Goal of the exercise:
Return the run of lines below that opens with the line containing "-- invariant of" and closes with the line containing "induction ys using List.reverseRecOn with", keeping each one exact.

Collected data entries
####

-- pv_equiv track=rewrite | github.com/Seunghyun0606/algorithm | 과거풀이/라인/라인 2021 1번.py | solution
-- ===== SOURCE A (Python) =====
-- from collections import defaultdict
--
-- def solution(boxes):
--     answer = -1
--
--     len_boxes = len(boxes)
--     items = defaultdict(int)
--
--     for box in boxes:
--         for item in box:
--             items[item] += 1
--
--     new_items = list(items.values())
--
--     count = 0
--     for item in new_items:
--         temp = item // 2
--         if temp:
--             count += temp
--
--     if len_boxes > count:
--         answer = len_boxes - count
--     else:
--         answer = 0
--
--     return answer
-- ===== SOURCE B (Python) =====
-- def solution(boxes):
--     # Count pairs without any frequency table: keep the set of items seen an
--     # odd number of times (toggle membership); pairs = (total - odd)/2.
--     odd = set()
--     total = 0
--     for box in boxes:
--         for item in box:
--             total += 1
--             if item in odd:
--                 odd.remove(item)
--             else:
--                 odd.add(item)
--     pairs = (total - len(odd)) // 2
--     return len(boxes) - pairs if len(boxes) > pairs else 0
-- ===== Notes on version B (the rewrite author's own statement) =====
-- stated objective: alternative
-- what changed: B keeps no frequency table at all: it maintains only the set of items currently seen an odd number of times (toggling membership per occurrence) and a running total, and derives the pair count as (total - |odd set|) // 2, replacing A's defaultdict histogram plus a second pass over its values.
import Mathlib
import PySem

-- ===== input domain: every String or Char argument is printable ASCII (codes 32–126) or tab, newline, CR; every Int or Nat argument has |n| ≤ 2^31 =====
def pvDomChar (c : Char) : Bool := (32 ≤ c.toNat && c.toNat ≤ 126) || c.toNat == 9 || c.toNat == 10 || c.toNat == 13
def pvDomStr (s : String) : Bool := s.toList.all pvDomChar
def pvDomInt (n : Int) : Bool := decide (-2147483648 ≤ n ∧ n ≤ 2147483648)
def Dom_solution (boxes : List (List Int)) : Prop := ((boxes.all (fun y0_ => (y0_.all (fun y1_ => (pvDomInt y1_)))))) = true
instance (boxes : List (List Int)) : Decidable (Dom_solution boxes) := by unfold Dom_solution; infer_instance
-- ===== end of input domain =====

-- B keeps no frequency table: a parity set (items seen an odd number of times) and a running
-- total, pairs = (total - |odd|) // 2; objective: alternative algorithm, no speed claim.

-- ===== PORT A =====
def solution (boxes : List (List Int)) : Int :=
  let lenBoxes : Int := PySem.List.len boxes
  let items : PySem.Dict Int Int :=
    boxes.foldl (fun d box => box.foldl (fun d item => d.modify item 0 (· + 1)) d) PySem.Dict.empty
  let newItems : List Int := items.values
  let count : Int := newItems.foldl (fun c item =>
    let temp := PySem.Int.floordiv item 2
    if temp ≠ 0 then c + temp else c) 0
  if lenBoxes > count then lenBoxes - count else 0

-- ===== PORT B =====
def parityStep (st : PySem.Set Int × Int) (item : Int) : PySem.Set Int × Int :=
  let t := st.2 + 1
  if PySem.Set.contains st.1 item then (PySem.Set.discard st.1 item, t)
  else (PySem.Set.add st.1 item, t)

def solution_alt (boxes : List (List Int)) : Int :=
  let st := boxes.foldl (fun st box => box.foldl parityStep st) (PySem.Set.empty, 0)
  let pairs := PySem.Int.floordiv (st.2 - PySem.Set.len st.1) 2
  if PySem.List.len boxes > pairs then PySem.List.len boxes - pairs else 0

-- ===== PRECONDITION & SPEC =====
def Spec_solution (boxes : List (List Int)) (out : Int) : Prop := out = solution_alt boxes
instance (boxes : List (List Int)) (out : Int) : Decidable (Spec_solution boxes out) := by unfold Spec_solution; infer_instance

-- ===== CLAIM (what is proved, stated in full; the proofs are below) =====
def Claim_equal_solution : Prop := ∀ (boxes : List (List Int)), Dom_solution boxes → Spec_solution boxes (solution boxes)

-- ===== LEMMAS AND PROOFS =====

-- the common value both programs compute: Σ over distinct items of (frequency // 2)
def pairSum (ys : List Int) : Int :=
  ((PySem.Set.ofList ys).map (fun k => ((ys.count k / 2 : Nat) : Int))).sum

lemma countA_eq_sum (vs : List Int) (c : Int) :
    vs.foldl (fun c item =>
      let temp := PySem.Int.floordiv item 2
      if temp ≠ 0 then c + temp else c) c
      = c + (vs.map (fun v => PySem.Int.floordiv v 2)).sum := by
  induction vs generalizing c with
  | nil => simp
  | cons v vs ih =>
    simp only [List.foldl_cons, List.map_cons, List.sum_cons, ih]
    have hstep : (if PySem.Int.floordiv v 2 ≠ 0 then c + PySem.Int.floordiv v 2 else c)
        = c + PySem.Int.floordiv v 2 := by
      split_ifs with h
      · rfl
      · simp only [not_not] at h; rw [h]; ring
    rw [hstep]; ring

lemma pairSum_append (ys : List Int) (x : Int) :
    pairSum (ys ++ [x])
      = pairSum ys + (if (ys.count x + 1) % 2 = 0 then 1 else 0) := by
  by_cases hx : x ∈ ys
  · have hxS : x ∈ PySem.Set.ofList ys := (PySem.Set.mem_ofList ys x).2 hx
    have hperm : (PySem.Set.ofList ys).Perm (x :: (PySem.Set.ofList ys).erase x) :=
      List.perm_cons_erase hxS
    have hnd : (PySem.Set.ofList ys).Nodup := PySem.Set.nodup_ofList ys
    have hset : PySem.Set.ofList (ys ++ [x]) = PySem.Set.ofList ys := by
      rw [PySem.Set.ofList_append_singleton, PySem.Set.add_of_mem hxS]
    have hne : ∀ k ∈ (PySem.Set.ofList ys).erase x, k ≠ x := by
      intro k hk
      exact (List.Nodup.mem_erase_iff hnd |>.1 hk).1
    have hcount : ∀ k : Int, (ys ++ [x]).count k = ys.count k + (if x = k then 1 else 0) := by
      intro k; simp [List.count_append, List.count_singleton']
    have hsum : ∀ (f : Int → Int),
        ((PySem.Set.ofList ys).map f).sum = f x + (((PySem.Set.ofList ys).erase x).map f).sum := by
      intro f
      have := (hperm.map f).sum_eq
      simpa using this
    unfold pairSum
    rw [hset, hsum, hsum]
    have hcongr : (((PySem.Set.ofList ys).erase x).map
        (fun k => (((ys ++ [x]).count k / 2 : Nat) : Int)))
        = (((PySem.Set.ofList ys).erase x).map (fun k => ((ys.count k / 2 : Nat) : Int))) := by
      apply List.map_congr_left
      intro k hk
      have : ¬ (x = k) := fun h => hne k hk h.symm
      simp [hcount k, this]
    rw [hcongr]
    rw [show (ys ++ [x]).count x = ys.count x + 1 from by simp [List.count_append]]
    have key : (((ys.count x + 1) / 2 : Nat) : Int)
        = ((ys.count x / 2 : Nat) : Int) + (if (ys.count x + 1) % 2 = 0 then 1 else 0) := by
      by_cases hpar : (ys.count x + 1) % 2 = 0
      · have h2 : (ys.count x + 1) / 2 = ys.count x / 2 + 1 := by omega
        rw [h2, if_pos hpar]; push_cast; ring
      · have h2 : (ys.count x + 1) / 2 = ys.count x / 2 := by omega
        rw [h2, if_neg hpar]; ring
    rw [key]; ring
  · have hxS : x ∉ PySem.Set.ofList ys := fun h => hx ((PySem.Set.mem_ofList ys x).1 h)
    have hset : PySem.Set.ofList (ys ++ [x]) = PySem.Set.ofList ys ++ [x] := by
      rw [PySem.Set.ofList_append_singleton, PySem.Set.add_of_not_mem hxS]
    have hc0 : ys.count x = 0 := List.count_eq_zero.2 hx
    unfold pairSum
    rw [hset, List.map_append, List.sum_append]
    have hcongr : ((PySem.Set.ofList ys).map (fun k => (((ys ++ [x]).count k / 2 : Nat) : Int)))
        = ((PySem.Set.ofList ys).map (fun k => ((ys.count k / 2 : Nat) : Int))) := by
      apply List.map_congr_left
      intro k hk
      have hkx : ¬ (x = k) := by
        intro h; exact hxS (h ▸ hk)
      simp [List.count_append, hkx]
    rw [hcongr]
    simp only [List.map_cons, List.map_nil, List.sum_cons, List.sum_nil, add_zero]
    rw [show (ys ++ [x]).count x = 1 from by simp [List.count_append, hc0]]
    rw [hc0]
    norm_num

-- invariant of B's fold: total = length, the set holds exactly the odd-frequency items,
-- is duplicate-free, and total - |set| = 2 * pairSum
lemma parity_inv (ys : List Int) :
    (ys.foldl parityStep (PySem.Set.empty, 0)).2 = (ys.length : Int)
    ∧ (ys.foldl parityStep (PySem.Set.empty, 0)).1.Nodup
    ∧ (∀ k, k ∈ (ys.foldl parityStep (PySem.Set.empty, 0)).1 ↔ ys.count k % 2 = 1)
    ∧ ((ys.length : Int) - ((ys.foldl parityStep (PySem.Set.empty, 0)).1.length : Int)
        = 2 * pairSum ys) := by
  induction ys using List.reverseRecOn with
  | nil =>
    refine ⟨rfl, List.nodup_nil, ?_, by simp [pairSum, PySem.Set.ofList]⟩
    intro k; simp [PySem.Set.empty]
  | append_singleton ys x ih =>
    obtain ⟨ht, hnd, hmem, hlen⟩ := ih
    rw [List.foldl_append, List.foldl_cons, List.foldl_nil]
    set st := ys.foldl parityStep (PySem.Set.empty, 0) with hst
    have hcnt : ∀ k : Int, (ys ++ [x]).count k = ys.count k + (if x = k then 1 else 0) := by
      intro k; simp [List.count_append, List.count_singleton']
    by_cases hx : x ∈ st.1
    · -- x had odd count: toggle it out, pairSum grows by 1
      have hxodd : ys.count x % 2 = 1 := (hmem x).1 hx
      have hstep : parityStep st x = (PySem.Set.discard st.1 x, st.2 + 1) := by
        simp [parityStep, hx]
      have hps : pairSum (ys ++ [x]) = pairSum ys + 1 := by
        rw [pairSum_append]; rw [if_pos (by omega)]
      have hdisc : List.Perm (PySem.Set.discard st.1 x) (st.1.erase x) := by
        apply (List.perm_ext_iff_of_nodup (PySem.Set.nodup_discard st.1 x hnd) (hnd.erase x)).2
        intro a
        rw [PySem.Set.mem_discard, List.Nodup.mem_erase_iff hnd]
        tauto
      have hlen' : (PySem.Set.discard st.1 x).length = st.1.length - 1 := by
        rw [hdisc.length_eq, List.length_erase_of_mem hx]
      have hlpos : 1 ≤ st.1.length := List.length_pos_of_mem hx
      rw [hstep]
      refine ⟨by simp [ht], PySem.Set.nodup_discard st.1 x hnd, ?_, ?_⟩
      · intro k
        simp only [PySem.Set.mem_discard, hmem k, hcnt k]
        by_cases hk : x = k
        · subst hk; simp; omega
        · have hkx : ¬ (k = x) := fun h => hk h.symm
          simp [hk, hkx]
      · simp only [hlen', hps, List.length_append, List.length_singleton]
        push_cast [Nat.cast_sub hlpos]
        linarith [hlen]
    · -- x had even count: toggle it in, pairSum unchanged
      have hxe0 : ys.count x % 2 = 0 := by
        rcases Nat.mod_two_eq_zero_or_one (ys.count x) with h | h
        · exact h
        · exact absurd ((hmem x).2 h) hx
      have hstep : parityStep st x = (st.1 ++ [x], st.2 + 1) := by
        simp [parityStep, hx]
      have hps : pairSum (ys ++ [x]) = pairSum ys := by
        rw [pairSum_append, if_neg (by omega)]; ring
      rw [hstep]
      refine ⟨by simp [ht], ?_, ?_, ?_⟩
      · exact List.Nodup.append hnd (List.nodup_singleton x)
          (by intro a ha hb'; simp at hb'; exact hx (hb' ▸ ha))
      · intro k
        simp only [List.mem_append, List.mem_singleton, hcnt k]
        by_cases hk : x = k
        · subst hk; simp [hx]; omega
        · have hkx : ¬ (k = x) := fun h => hk h.symm
          simp [hk, hkx, hmem k]
      · simp only [hps, List.length_append, List.length_singleton]
        push_cast
        linarith [hlen]

lemma valuesA (F : List Int) :
    (F.foldl (fun d item => d.modify item 0 (· + 1)) PySem.Dict.empty).values
      = (PySem.Set.ofList F).map (fun k => (F.count k : Int)) := by
  rw [← PySem.Dict.counter_eq_foldl]
  simp only [PySem.Dict.values, PySem.Dict.items_counter, List.map_map]
  rfl

-- ===== VERDICT (by name: the statement is the Claim_ definition above) =====
theorem solution_spec : Claim_equal_solution := by
  intro boxes _
  unfold Spec_solution solution solution_alt
  rw [← List.foldl_flatten, ← List.foldl_flatten (f := parityStep)]
  obtain ⟨ht, _, _, hlen⟩ := parity_inv boxes.flatten
  simp only [valuesA, countA_eq_sum, List.map_map, zero_add]
  have hA : ((PySem.Set.ofList boxes.flatten).map
      ((fun v => PySem.Int.floordiv v 2) ∘ fun k => (boxes.flatten.count k : Int))).sum
      = pairSum boxes.flatten := by
    unfold pairSum
    apply congrArg
    apply List.map_congr_left
    intro k _
    simp only [Function.comp]
    exact_mod_cast PySem.Int.floordiv_natCast (boxes.flatten.count k) 2
  have hB : PySem.Int.floordiv
      ((boxes.flatten.foldl parityStep (PySem.Set.empty, 0)).2
        - PySem.Set.len (boxes.flatten.foldl parityStep (PySem.Set.empty, 0)).1) 2
      = pairSum boxes.flatten := by
    have hset : ((boxes.flatten.foldl parityStep (PySem.Set.empty, 0)).2
        - PySem.Set.len (boxes.flatten.foldl parityStep (PySem.Set.empty, 0)).1)
        = 2 * pairSum boxes.flatten := by
      rw [ht]
      simpa [PySem.Set.len] using hlen
    rw [hset, PySem.Int.floordiv_eq_ediv_of_pos (by norm_num)]
    omega
  rw [hA, hB]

####

Exercise answer:
-- invariant of B's fold: total = length, the set holds exactly the odd-frequency items,
-- is duplicate-free, and total - |set| = 2 * pairSum
lemma parity_inv (ys : List Int) :
    (ys.foldl parityStep (PySem.Set.empty, 0)).2 = (ys.length : Int)
    ∧ (ys.foldl parityStep (PySem.Set.empty, 0)).1.Nodup
    ∧ (∀ k, k ∈ (ys.foldl parityStep (PySem.Set.empty, 0)).1 ↔ ys.count k % 2 = 1)
    ∧ ((ys.length : Int) - ((ys.foldl parityStep (PySem.Set.empty, 0)).1.length : Int)
        = 2 * pairSum ys) := by
  induction ys using List.reverseRecOn with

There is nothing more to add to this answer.